Паруса судьбы | страница 77



А в девять часов вечера бледнел православный народ: на улицах гремели ражие крики и звуки престранного инструмента − ровно железо с железом схлестывалось. То совершали обход нахтвахтеры − павловские демоны: рослые бугаи в страшных меховых шапках с угольным верхом.
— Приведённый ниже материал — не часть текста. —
-- A's loop, run from arbitrary buckets, appends exactly B's rank-filtered tagged results
theorem loopA (l : List (List (String × String)))
    (q720 q1080 q4k na : List (List (String × String))) :
    l.foldl
      (fun (st : List (List (String × String)) × List (List (String × String)) ×
                 List (List (String × String)) × List (List (String × String))) res =>
        let (q720, q1080, q4k, na) := st
        let d := PySem.Dict.mk res
        let title := d.getD "title" ""
        if PySem.Str.isIn "480p" title then
          let d := (d.insert "qualityTitle" ("[B][COLOR orange]480p - [/COLOR][/B]" ++ title)).insert "Quality" "480p"
          (q720 ++ [d.items], q1080, q4k, na)
        else if PySem.Str.isIn "720p" title then
          let d := (d.insert "qualityTitle" ("[B][COLOR orange]720p - [/COLOR][/B]" ++ title)).insert "Quality" "720p"
          (q720 ++ [d.items], q1080, q4k, na)
        else if PySem.Str.isIn "1080p" title then
          let d := (d.insert "qualityTitle" ("[B][COLOR blue]1080p - [/COLOR][/B]" ++ title)).insert "Quality" "1080p"
          (q720, q1080 ++ [d.items], q4k, na)
        else if PySem.Str.isIn "2160" title then
          let d := (d.insert "qualityTitle" ("[B][COLOR yellow]4k - [/COLOR][/B]" ++ title)).insert "Quality" "4k"
          (q720, q1080, q4k ++ [d.items], na)
        else
          let d := (d.insert "qualityTitle" ("[B][COLOR yellow]N/A - [/COLOR][/B]" ++ title)).insert "Quality" "N/A"
          (q720, q1080, q4k, na ++ [d.items]))
      (q720, q1080, q4k, na) =
    (q720 ++ (((l.map pvTagB).filter (fun p => p.2 == 2)).map Prod.fst),
     q1080 ++ (((l.map pvTagB).filter (fun p => p.2 == 1)).map Prod.fst),
     q4k ++ (((l.map pvTagB).filter (fun p => p.2 == 0)).map Prod.fst),
     na ++ (((l.map pvTagB).filter (fun p => p.2 == 3)).map Prod.fst)) := by
  induction l generalizing q720 q1080 q4k na with
  | nil => simp
  | cons res l ih =>
    simp only [List.foldl_cons, List.map_cons]
    by_cases h0 : PySem.Str.isIn "480p" ((PySem.Dict.mk res).getD "title" "") = true
    · have ht : pvTagB res =
          ((((PySem.Dict.mk res).insert "qualityTitle"
              ("[B][COLOR orange]480p - [/COLOR][/B]" ++ (PySem.Dict.mk res).getD "title" "")).insert
              "Quality" "480p").items, 2) := by
        simp [pvTagB, tag_480 _ _ h0]
      simp only [h0, if_true]
      rw [ih]
      simp [ht]
    · simp only [Bool.not_eq_true] at h0
      by_cases h1 : PySem.Str.isIn "720p" ((PySem.Dict.mk res).getD "title" "") = true
      · have ht : pvTagB res =
            ((((PySem.Dict.mk res).insert "qualityTitle"
                ("[B][COLOR orange]720p - [/COLOR][/B]" ++ (PySem.Dict.mk res).getD "title" "")).insert
                "Quality" "720p").items, 2) := by
          simp [pvTagB, tag_720 _ _ h0 h1]
        simp only [h0, h1, if_true, Bool.false_eq_true, if_false]
        rw [ih]
        simp [ht]
      · simp only [Bool.not_eq_true] at h1
        by_cases h2 : PySem.Str.isIn "1080p" ((PySem.Dict.mk res).getD "title" "") = true
        · have ht : pvTagB res =
              ((((PySem.Dict.mk res).insert "qualityTitle"
                  ("[B][COLOR blue]1080p - [/COLOR][/B]" ++ (PySem.Dict.mk res).getD "title" "")).insert
                  "Quality" "1080p").items, 1) := by
            simp [pvTagB, tag_1080 _ _ h0 h1 h2]
          simp only [h0, h1, h2, if_true, Bool.false_eq_true, if_false]
          rw [ih]
          simp [ht]
        · simp only [Bool.not_eq_true] at h2
          by_cases h3 : PySem.Str.isIn "2160" ((PySem.Dict.mk res).getD "title" "") = true
          · have ht : pvTagB res =
                ((((PySem.Dict.mk res).insert "qualityTitle"
                    ("[B][COLOR yellow]4k - [/COLOR][/B]" ++ (PySem.Dict.mk res).getD "title" "")).insert
                    "Quality" "4k").items, 0) := by
              simp [pvTagB, tag_2160 _ _ h0 h1 h2 h3]
            simp only [h0, h1, h2, h3, if_true, Bool.false_eq_true, if_false]
            rw [ih]
            simp [ht]
          · simp only [Bool.not_eq_true] at h3
            have ht : pvTagB res =
                ((((PySem.Dict.mk res).insert "qualityTitle"
                    ("[B][COLOR yellow]N/A - [/COLOR][/B]" ++ (PySem.Dict.mk res).getD "title" "")).insert
                    "Quality" "N/A").items, 3) := by
              simp [pvTagB, tag_na _ _ h0 h1 h2 h3]
            simp only [h0, h1, h2, h3, Bool.false_eq_true, if_false]
            rw [ih]
            simp [ht]

theorem insertBy_append_not_before {α : Type} (before : α → α → Bool) (x : α)
    (A B : List α) (hA : ∀ a ∈ A, before x a = false) :
    PySem.List.insertBy before x (A ++ B) = A ++ PySem.List.insertBy before x B := by
  induction A with
  | nil => simp
  | cons a A ih =>
    have ha : before x a = false := hA a (by simp)
    simp only [List.cons_append, PySem.List.insertBy, ha, Bool.false_eq_true, if_false]
    rw [ih (fun a ha' => hA a (by simp [ha']))]

theorem insertBy_all_before {α : Type} (before : α → α → Bool) (x : α)
    (B : List α) (hB : ∀ a ∈ B, before x a = true) :
    PySem.List.insertBy before x B = x :: B := by
  cases B with
  | nil => rfl
  | cons b B => simp [PySem.List.insertBy, hB b (by simp)]

-- a stable sort by a rank bounded by 3 is the concatenation of the four rank filters
theorem sorted_rank4 {α : Type} (l : List (α × Nat)) (h : ∀ p ∈ l, p.2 ≤ 3) :
    PySem.List.sorted l (fun p => p.2) false =
      l.filter (fun p => p.2 == 0) ++ l.filter (fun p => p.2 == 1) ++
      l.filter (fun p => p.2 == 2) ++ l.filter (fun p => p.2 == 3) := by
  induction l using List.reverseRecOn with
  | nil => rfl
  | append_singleton l x ih =>
    have hl : ∀ p ∈ l, p.2 ≤ 3 := fun p hp => h p (by simp [hp])
    have hx : x.2 ≤ 3 := h x (by simp)
    have hsort : PySem.List.sorted (l ++ [x]) (fun p => p.2) false =
        PySem.List.insertBy (fun a b => decide (a.2 < b.2)) x
          (PySem.List.sorted l (fun p => p.2) false) := by
      simp [PySem.List.sorted, List.foldl_append]
    rw [hsort, ih hl]
    have mem_filter_rank : ∀ (k : Nat) (p : α × Nat),
        p ∈ l.filter (fun p => p.2 == k) → p.2 = k := by
      intro k p hp
      have := List.of_mem_filter hp
      simpa using this
    have skip : ∀ (k : Nat) (B : List (α × Nat)), x.2 ≥ k →
        PySem.List.insertBy (fun a b => decide (a.2 < b.2)) x (l.filter (fun p => p.2 == k) ++ B) =
          l.filter (fun p => p.2 == k) ++ PySem.List.insertBy (fun a b => decide (a.2 < b.2)) x B := by
      intro k B hk
      exact insertBy_append_not_before _ _ _ _
        (fun a ha => by
          have := mem_filter_rank k a ha
          simp [this]; omega)
    interval_cases hr : x.2
    · simp only [List.append_assoc]
      rw [skip 0 _ (by omega)]
      rw [insertBy_all_before _ _ _
            (fun a ha => by
              rcases List.mem_append.mp ha with ha | ha
              · simp [mem_filter_rank 1 a ha, hr]
              · rcases List.mem_append.mp ha with ha | ha
                · simp [mem_filter_rank 2 a ha, hr]
                · simp [mem_filter_rank 3 a ha, hr])]
      simp [List.filter_append, hr]
    · simp only [List.append_assoc]
      rw [skip 0 _ (by omega), skip 1 _ (by omega)]
      rw [insertBy_all_before _ _ _
            (fun a ha => by
              rcases List.mem_append.mp ha with ha | ha
              · simp [mem_filter_rank 2 a ha, hr]
              · simp [mem_filter_rank 3 a ha, hr])]
      simp [List.filter_append, hr]
    · simp only [List.append_assoc]
      rw [skip 0 _ (by omega), skip 1 _ (by omega), skip 2 _ (by omega)]
      rw [insertBy_all_before _ _ _ (fun a ha => by simp [mem_filter_rank 3 a ha, hr])]
      simp [List.filter_append, hr]
    · simp only [List.append_assoc]
      rw [skip 0 _ (by omega), skip 1 _ (by omega), skip 2 _ (by omega)]
      rw [PySem.List.insertBy_of_forall_not_before _ _ _
            (fun a ha => by simp [mem_filter_rank 3 a ha, hr])]
      simp [List.filter_append, hr]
Они били специальными молотками в железы и дико ревели притихшим домам:

− Гасите свет!!! Свет гасите!!!

Главные улицы перекрывались рогатками − ни дать ни взять, комендантский час.

Сказывают, однажды, запуганный дурными снами и фатальным исходом, что пророчили ему карты, Павел зашел в комнаты царевича Александра, где на столе глаз его отыскал трагедию Вольтера «Брут». Тотчас же, вбежав в свои покои, он взял книгу о Петре Великом, открыл ее на странице с картинами суда над Алексеем, пыток, перенесенных наследником, и его гибели, вызвал Кутайсова и приказал передать сей отрывок старшему сыну. Имеющий уши да услышит!

Именно тогда губернатором Петербурга был ставлен Архаров − не человек, а дьявол во плоти. Он да иже с ним два приспешника: Чичерин и Чередин − в Москве на Лубянке знатно орудовали дознанием у «неверных». Гвозди с иглами каленые под ногти вбивали: правду искали, вырывая ее из безумных криков сходящих с ума жертв.

Да, так было при убиенном Павле… А что же сын его, Александр?..

Румянцев вяло протянул руку − рюмка «анисовки» ветвисто и горячо разлилась по нутру. Он прикрыл глаза, на выбритых щеках и подбородке круче обозначились порезы морщин.

Ждали от Александра, воспитанника француза-просветителя Лагарпа, многого! А по двору, как водится, уже потянулись сплетни: дескать, на белых руках сына кровь отца. В салоны то и дело долетало эхо речей то ли Беннигсена, то ли Палена, то ли Платона Зубова, которого зло ненавидели даже те, кто был обязан ему блестящей карьерой.

Шептали: якобы в ту ночь Пален решительно вошел в апартаменты Александра и разбудил его, спавшего отчего-то в сапогах и при платье… Генерал объявил, что его величество только что изволил почить в бозе от пресильнейшего апоплексического удара.

Правда, нет − цесаревич залил лицо горючими слезами, но Пален кремнисто обрубил: «Хватит! Хватит ребячества! Благополучие миллионов… зависит ныне от Вашей твердости. Ступайте смело и покажитесь гвардии!»

Александр перечить Фатуму не стал. С балкона дворца он произнес краткую речь: «Мой батюшка скончался апоплексическим ударом. Всё при моем царствовании будет делаться по принципам и по сердцу моей любимой бабушки, императрицы Екатерины!»